Trochę naciągnęłam, tym " wyciągnęłam z Maiera", ale w ten sposób nie odsunął mnie od tego zadania.

- To ważne, bardzo ważne. Przyda nam się. Pozostaje mi tylko pogratulować cudowi wywiadu! Ciekawe, co na to Marzenka. - uśmiechnął się zawadiacko. - Słyszałaś w ogóle,  że Cezary zaproponował związek rudzielcowi? Nie mam pojęcia...

- Cooo? - wytrzeszczyłam oczy z niedowierzaniem, przerywając mężczyźnie. - Wkręcasz mnie, Bronio.

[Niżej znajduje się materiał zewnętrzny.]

-- pv_equiv track=rewrite | github.com/ahmmedfouad/Project-Continuity-Monitor | ai/engine.py | _recommendations_from_causes
-- ===== SOURCE A (Python) =====
-- from typing import Any, Dict, List
--
-- def _recommendations_from_causes(causes: List[str]) -> List[str]:
--     recs: List[str] = []
--
--     if any("silence" in c.lower() or "cadence" in c.lower() for c in causes):
--         recs.append("Schedule a status checkpoint within 48 hours")
--         recs.append("Request a written progress update with blockers")
--
--     if any("completion" in c.lower() or "milestone" in c.lower() for c in causes):
--         recs.append("Re-baseline milestones and confirm next 2 deliverables")
--         recs.append("Add weekly milestone acceptance review")
--
--     if any("payment" in c.lower() for c in causes):
--         recs.append("Escalate payment clearance and confirm disbursement date")
--
--     if any("dependency" in c.lower() for c in causes):
--         recs.append("Create dependency owner list and set due dates")
--
--     if any("procurement" in c.lower() for c in causes):
--         recs.append("Review procurement timeline and vendor readiness")
--
--     if any("uat" in c.lower() for c in causes):
--         recs.append("Define UAT entry/exit criteria and assign test owners")
--
--     return recs[:6] if recs else ["Monitor and keep update cadence stable"]
-- ===== SOURCE B (Python) =====
-- from typing import List
--
-- def _recommendations_from_causes(causes: List[str]) -> List[str]:
--     # single pass: lower each cause once, record which keyword groups were hit
--     hit_sil = hit_mil = hit_pay = hit_dep = hit_proc = hit_uat = False
--     for c in causes:
--         lc = c.lower()
--         hit_sil = hit_sil or "silence" in lc or "cadence" in lc
--         hit_mil = hit_mil or "completion" in lc or "milestone" in lc
--         hit_pay = hit_pay or "payment" in lc
--         hit_dep = hit_dep or "dependency" in lc
--         hit_proc = hit_proc or "procurement" in lc
--         hit_uat = hit_uat or "uat" in lc
--     recs: List[str] = []
--     if hit_sil:
--         recs += ["Schedule a status checkpoint within 48 hours",
--                  "Request a written progress update with blockers"]
--     if hit_mil:
--         recs += ["Re-baseline milestones and confirm next 2 deliverables",
--                  "Add weekly milestone acceptance review"]
--     if hit_pay:
--         recs += ["Escalate payment clearance and confirm disbursement date"]
--     if hit_dep:
--         recs += ["Create dependency owner list and set due dates"]
--     if hit_proc:
--         recs += ["Review procurement timeline and vendor readiness"]
--     if hit_uat:
--         recs += ["Define UAT entry/exit criteria and assign test owners"]
--     return recs[:6] if recs else ["Monitor and keep update cadence stable"]
-- ===== Notes on version B (the rewrite author's own statement) =====
-- stated objective: faster
-- what changed: B makes a single pass over causes, lowering each cause once and accumulating six hit flags, then emits the fixed recommendation strings from the flags, instead of A's six separate any(...) scans that each re-lower every cause.
import Mathlib
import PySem

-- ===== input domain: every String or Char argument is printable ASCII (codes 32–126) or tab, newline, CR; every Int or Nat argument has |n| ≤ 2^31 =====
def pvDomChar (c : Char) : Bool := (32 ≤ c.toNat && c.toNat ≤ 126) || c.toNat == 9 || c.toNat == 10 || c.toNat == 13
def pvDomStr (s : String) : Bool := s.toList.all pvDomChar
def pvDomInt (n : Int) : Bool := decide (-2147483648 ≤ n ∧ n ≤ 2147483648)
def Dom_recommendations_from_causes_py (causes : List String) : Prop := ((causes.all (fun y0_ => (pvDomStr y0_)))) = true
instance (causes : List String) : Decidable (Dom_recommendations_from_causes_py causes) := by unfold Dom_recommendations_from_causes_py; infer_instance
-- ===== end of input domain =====

-- B: single pass with six hit flags (each cause lowered once) instead of six any() scans; alternative decomposition, same result.


-- ===== PORT A =====
def recommendations_from_causes_py (causes : List String) : List String :=
  let recs : List String := []
  let recs := if causes.any (fun c => PySem.Str.isIn "silence" (PySem.Str.lower c) || PySem.Str.isIn "cadence" (PySem.Str.lower c)) then
      recs ++ ["Schedule a status checkpoint within 48 hours"] ++ ["Request a written progress update with blockers"]
    else recs
  let recs := if causes.any (fun c => PySem.Str.isIn "completion" (PySem.Str.lower c) || PySem.Str.isIn "milestone" (PySem.Str.lower c)) then
      recs ++ ["Re-baseline milestones and confirm next 2 deliverables"] ++ ["Add weekly milestone acceptance review"]
    else recs
  let recs := if causes.any (fun c => PySem.Str.isIn "payment" (PySem.Str.lower c)) then
      recs ++ ["Escalate payment clearance and confirm disbursement date"]
    else recs
  let recs := if causes.any (fun c => PySem.Str.isIn "dependency" (PySem.Str.lower c)) then
      recs ++ ["Create dependency owner list and set due dates"]
    else recs
  let recs := if causes.any (fun c => PySem.Str.isIn "procurement" (PySem.Str.lower c)) then
      recs ++ ["Review procurement timeline and vendor readiness"]
    else recs
  let recs := if causes.any (fun c => PySem.Str.isIn "uat" (PySem.Str.lower c)) then
      recs ++ ["Define UAT entry/exit criteria and assign test owners"]
    else recs
  if recs ≠ [] then PySem.List.slice recs none (some 6) else ["Monitor and keep update cadence stable"]

-- ===== PORT B =====
-- B-side: one fold over causes maintaining six hit flags (each cause lowered once)
def pvStep (h : Bool × Bool × Bool × Bool × Bool × Bool) (c : String) :
    Bool × Bool × Bool × Bool × Bool × Bool :=
  let lc := PySem.Str.lower c
  (h.1 || PySem.Str.isIn "silence" lc || PySem.Str.isIn "cadence" lc,
   h.2.1 || PySem.Str.isIn "completion" lc || PySem.Str.isIn "milestone" lc,
   h.2.2.1 || PySem.Str.isIn "payment" lc,
   h.2.2.2.1 || PySem.Str.isIn "dependency" lc,
   h.2.2.2.2.1 || PySem.Str.isIn "procurement" lc,
   h.2.2.2.2.2 || PySem.Str.isIn "uat" lc)

def recommendations_from_causes_py_alt (causes : List String) : List String :=
  let h := causes.foldl pvStep (false, false, false, false, false, false)
  let recs : List String :=
    (if h.1 then ["Schedule a status checkpoint within 48 hours",
                  "Request a written progress update with blockers"] else []) ++
    (if h.2.1 then ["Re-baseline milestones and confirm next 2 deliverables",
                    "Add weekly milestone acceptance review"] else []) ++
    (if h.2.2.1 then ["Escalate payment clearance and confirm disbursement date"] else []) ++
    (if h.2.2.2.1 then ["Create dependency owner list and set due dates"] else []) ++
    (if h.2.2.2.2.1 then ["Review procurement timeline and vendor readiness"] else []) ++
    (if h.2.2.2.2.2 then ["Define UAT entry/exit criteria and assign test owners"] else [])
  if recs ≠ [] then PySem.List.slice recs none (some 6) else ["Monitor and keep update cadence stable"]

-- ===== PRECONDITION & SPEC =====
def Spec_recommendations_from_causes_py (causes : List String) (out : List String) : Prop := out = recommendations_from_causes_py_alt causes
instance (causes : List String) (out : List String) : Decidable (Spec_recommendations_from_causes_py causes out) := by unfold Spec_recommendations_from_causes_py; infer_instance

-- ===== CLAIM (what is proved, stated in full; the proofs are below) =====
def Claim_equal_recommendations_from_causes_py : Prop := ∀ (causes : List String), Dom_recommendations_from_causes_py causes → Spec_recommendations_from_causes_py causes (recommendations_from_causes_py causes)

-- ===== LEMMAS AND PROOFS =====


-- the fold computes exactly the six any-scans
lemma pvFold_eq (causes : List String) (h : Bool × Bool × Bool × Bool × Bool × Bool) :
    causes.foldl pvStep h =
      (h.1 || causes.any (fun c => PySem.Str.isIn "silence" (PySem.Str.lower c) || PySem.Str.isIn "cadence" (PySem.Str.lower c)),
       h.2.1 || causes.any (fun c => PySem.Str.isIn "completion" (PySem.Str.lower c) || PySem.Str.isIn "milestone" (PySem.Str.lower c)),
       h.2.2.1 || causes.any (fun c => PySem.Str.isIn "payment" (PySem.Str.lower c)),
       h.2.2.2.1 || causes.any (fun c => PySem.Str.isIn "dependency" (PySem.Str.lower c)),
       h.2.2.2.2.1 || causes.any (fun c => PySem.Str.isIn "procurement" (PySem.Str.lower c)),
       h.2.2.2.2.2 || causes.any (fun c => PySem.Str.isIn "uat" (PySem.Str.lower c))) := by
  induction causes generalizing h with
  | nil => simp
  | cons c cs ih =>
    simp only [List.foldl_cons, ih, List.any_cons, pvStep]
    obtain ⟨a, b, p, d, e, f⟩ := h
    simp [Bool.or_assoc]

-- ===== VERDICT (by name: the statement is the Claim_ definition above) =====
set_option maxHeartbeats 1000000 in
theorem recommendations_from_causes_py_spec : Claim_equal_recommendations_from_causes_py := by
  intro causes _
  unfold Spec_recommendations_from_causes_py recommendations_from_causes_py recommendations_from_causes_py_alt
  rw [pvFold_eq]
  simp only [Bool.false_or]
  split_ifs <;> simp_all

- Absolutnie. Ja wiem, że to nie do przełknięcia, ale... - nie dokończył, wzdrygając się na samą myśl. - Co on musi przeżywać... - urwał na dłuższą chwilę - Tak czy inaczej, jesteś boska! Trochę czekaliśmy, ale jak zawsze, było warto! - uniósł ręce i zaczął spisywać coś na kartce, po czym uniósł ją z wielkim namaszczeniem.

- O! To ja mogę mu te mikrofilmy podebrać! - uśmiechnęłam się, chcąc wykonać to zadanie.

- Nie, nie. Ty nic nie rób. Mamy tam wtyki, do tego to Niemiec. Jeden z oficerów, on to zrobi. Wątpię, aby Untersturmführer mówił to komuś jeszcze, zaczęliby cię o to podejrzewać. Jutro o godzinie 17, przyjdzie do ciebie Monika z informacją, o której mają zostać przechwycone mikrofilmy. Ty, masz być albo z blondynkiem, albo kimkolwiek, kto dałby ci namacalny dowód, że to nie ty. Jasne?

- Jak słońce - przytaknęłam.

- Dobrze, w takim razie, jesteś wolna. - uśmiechnął się szybko i przełożył kartkę w drugie miejsce.

Zabrałam swoje rzeczy i żwawo udałam się do wyjścia.

- Waleria... - usłyszałam cichy ton Bronisława.

- Tak? - obróciłam się, zarzucając włosami.

- Uważaj na siebie! - uniósł lewy kącik ust w górę i spojrzał na mnie z troską.

- Tak jest! - mimowolnie uśmiechnęłam się od ucha do ucha, żegnając bujającego w obłokach dowódcę.